Looking the construct the Antediluvian was hammering into shape, Wei’s vision doubled. It of a geometry unfathomable to a mortal’s mind, but if Wei had to describe its outline, it was akin to an inverted pyramid. Ciphers cascaded down its sides and formed a constellation trailing along its faces and edges before bleeding into the cosmos. And within, Wei felt something trapped. Veiled from sight. Asaru was building a blockade. Of this, he was sure on a fundamental level.
His focus turned from the construct to Asaru themselves. And horror grew within Wei as noticed the changes afflicting the Antediluvian. Patches of rot spread down the length of Asaru’s serpent-like body, with some limbs were outright nubs, decayed to the bone. Long stretches of ribs were exposed, bleeding strange whorls of ichor out of existence, and with each swing, the Antediluvian’s spirit trembled evermore.
Just what could have done this to an Antediluvian’s soul? What foulness could have befallen this ancient being?

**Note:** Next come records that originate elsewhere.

-- pv_equiv track=rewrite | github.com/rdoetjes/tuts | crypt/auto_resolve.py | pick_printable_candidate
-- ===== SOURCE A (Python) =====
-- from typing import Dict, List, Optional
--
-- def pick_printable_candidate(cands: List[int]) -> Optional[int]:
--     """
--     Prefer printable ASCII (32..126). If multiple printable, prefer the first
--     printable that looks alphanumeric or typical punctuation. Otherwise return
--     the first printable. If no printable candidate, return None.
--     """
--     printable = [c for c in cands if 32 <= c <= 126]
--     if not printable:
--         return None
--     # Prefer alnum/punctuation that matches typical key chars
--     for c in printable:
--         ch = chr(c)
--         if ch.isalnum() or ch in "-_./:@&^*%$#()[]{}!+,":
--             return c
--     # else return first printable
--     return printable[0]
-- ===== SOURCE B (Python) =====
-- def pick_printable_candidate(cands):
--     first_printable = None
--     for c in cands:
--         if not (32 <= c <= 126):
--             continue
--         ch = chr(c)
--         if ch.isalnum() or ch in "-_./:@&^*%$#()[]{}!+,":
--             return c
--         if first_printable is None:
--             first_printable = c
--     return first_printable
-- ===== Notes on version B (the rewrite author's own statement) =====
-- stated objective: simpler
-- what changed: B replaces A's two passes (build the filtered printable list, then rescan it) by a single pass over cands with one first_printable accumulator and an early return, never materialising the intermediate list.
import Mathlib
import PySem

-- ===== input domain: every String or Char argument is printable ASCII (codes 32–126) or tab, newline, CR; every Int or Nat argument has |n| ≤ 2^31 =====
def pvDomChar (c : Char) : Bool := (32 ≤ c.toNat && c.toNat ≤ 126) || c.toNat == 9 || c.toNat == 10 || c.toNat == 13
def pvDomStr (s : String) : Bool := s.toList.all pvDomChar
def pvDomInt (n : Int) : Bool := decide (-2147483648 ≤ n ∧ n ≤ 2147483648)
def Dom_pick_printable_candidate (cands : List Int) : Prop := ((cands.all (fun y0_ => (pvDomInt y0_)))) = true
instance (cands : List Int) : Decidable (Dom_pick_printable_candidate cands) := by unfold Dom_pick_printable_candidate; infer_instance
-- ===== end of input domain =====

-- B: one pass with a first_printable accumulator and early return, instead of A's filtered list plus rescan; same return value.
-- ===== PORT A =====
-- shared character test: chr(c).isalnum() or chr(c) in "-_./:@&^*%$#()[]{}!+," (used verbatim by both Pythons)
def pvIsKeyChar (c : Int) : Bool :=
  let ch := Char.ofNat c.toNat
  PySem.Chars.isalnum ch || ("-_./:@&^*%$#()[]{}!+,".toList.contains ch)

-- the 'for c in printable: … return c' loop of A
def pickLoopA : List Int → Option Int
  | [] => none
  | c :: t => if pvIsKeyChar c then some c else pickLoopA t

def pick_printable_candidate (cands : List Int) : Option Int :=
  let printable := cands.filter (fun c => decide (32 ≤ c ∧ c ≤ 126))
  if printable = [] then none
  else
    match pickLoopA printable with
    | some c => some c
    | none => printable.head?   -- printable[0]; list is nonempty here

-- ===== PORT B =====
-- B's single loop carrying the first_printable accumulator
def pickLoopB : List Int → Option Int → Option Int
  | [], acc => acc
  | c :: t, acc =>
    if 32 ≤ c ∧ c ≤ 126 then
      if pvIsKeyChar c then some c
      else pickLoopB t (if acc.isNone then some c else acc)
    else pickLoopB t acc

def pick_printable_candidate_alt (cands : List Int) : Option Int :=
  pickLoopB cands none

-- ===== PRECONDITION & SPEC =====
def Spec_pick_printable_candidate (cands : List Int) (out : Option Int) : Prop := out = pick_printable_candidate_alt cands
instance (cands : List Int) (out : Option Int) : Decidable (Spec_pick_printable_candidate cands out) := by unfold Spec_pick_printable_candidate; infer_instance

-- ===== CLAIM (what is proved, stated in full; the proofs are below) =====
def Claim_equal_pick_printable_candidate : Prop := ∀ (cands : List Int), Dom_pick_printable_candidate cands → Spec_pick_printable_candidate cands (pick_printable_candidate cands)

-- ===== LEMMAS AND PROOFS =====

-- ===== LEMMAS =====
lemma pickLoopB_eq (cands : List Int) : ∀ (acc : Option Int),
    pickLoopB cands acc =
      (match pickLoopA (cands.filter (fun c => decide (32 ≤ c ∧ c ≤ 126))) with
       | some c => some c
       | none =>
         match acc with
         | some a => some a
         | none => (cands.filter (fun c => decide (32 ≤ c ∧ c ≤ 126))).head?) := by
  induction cands with
  | nil => intro acc; cases acc <;> simp [pickLoopB, pickLoopA]
  | cons c t ih =>
    intro acc
    by_cases h : 32 ≤ c ∧ c ≤ 126
    · by_cases hk : pvIsKeyChar c = true
      · simp [pickLoopB, h, hk, pickLoopA]
      · cases acc <;> simp [pickLoopB, h, hk, pickLoopA, ih]
    · simp [pickLoopB, h, ih]

-- ===== VERDICT (by name: the statement is the Claim_ definition above) =====
theorem pick_printable_candidate_spec : Claim_equal_pick_printable_candidate := by
  intro cands _
  unfold Spec_pick_printable_candidate pick_printable_candidate pick_printable_candidate_alt
  rw [pickLoopB_eq]
  by_cases h : cands.filter (fun c => decide (32 ≤ c ∧ c ≤ 126)) = []
  · rw [if_pos h, h]; rfl
  · rw [if_neg h]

With a final blow, the construct flared like a diamond caging a sun, and then dimmed to absolute darkness thereafter. Currents of Source washed over it, drowned it beneath layers and layers, and finally, Asaru coiled their body, turning even as more of their primordial flesh peeled free. “Ah. Keter. You return to me at least. Through the Second Gate you arrive. And beyond the precipice of your initial trials you have risen. Good. Good.”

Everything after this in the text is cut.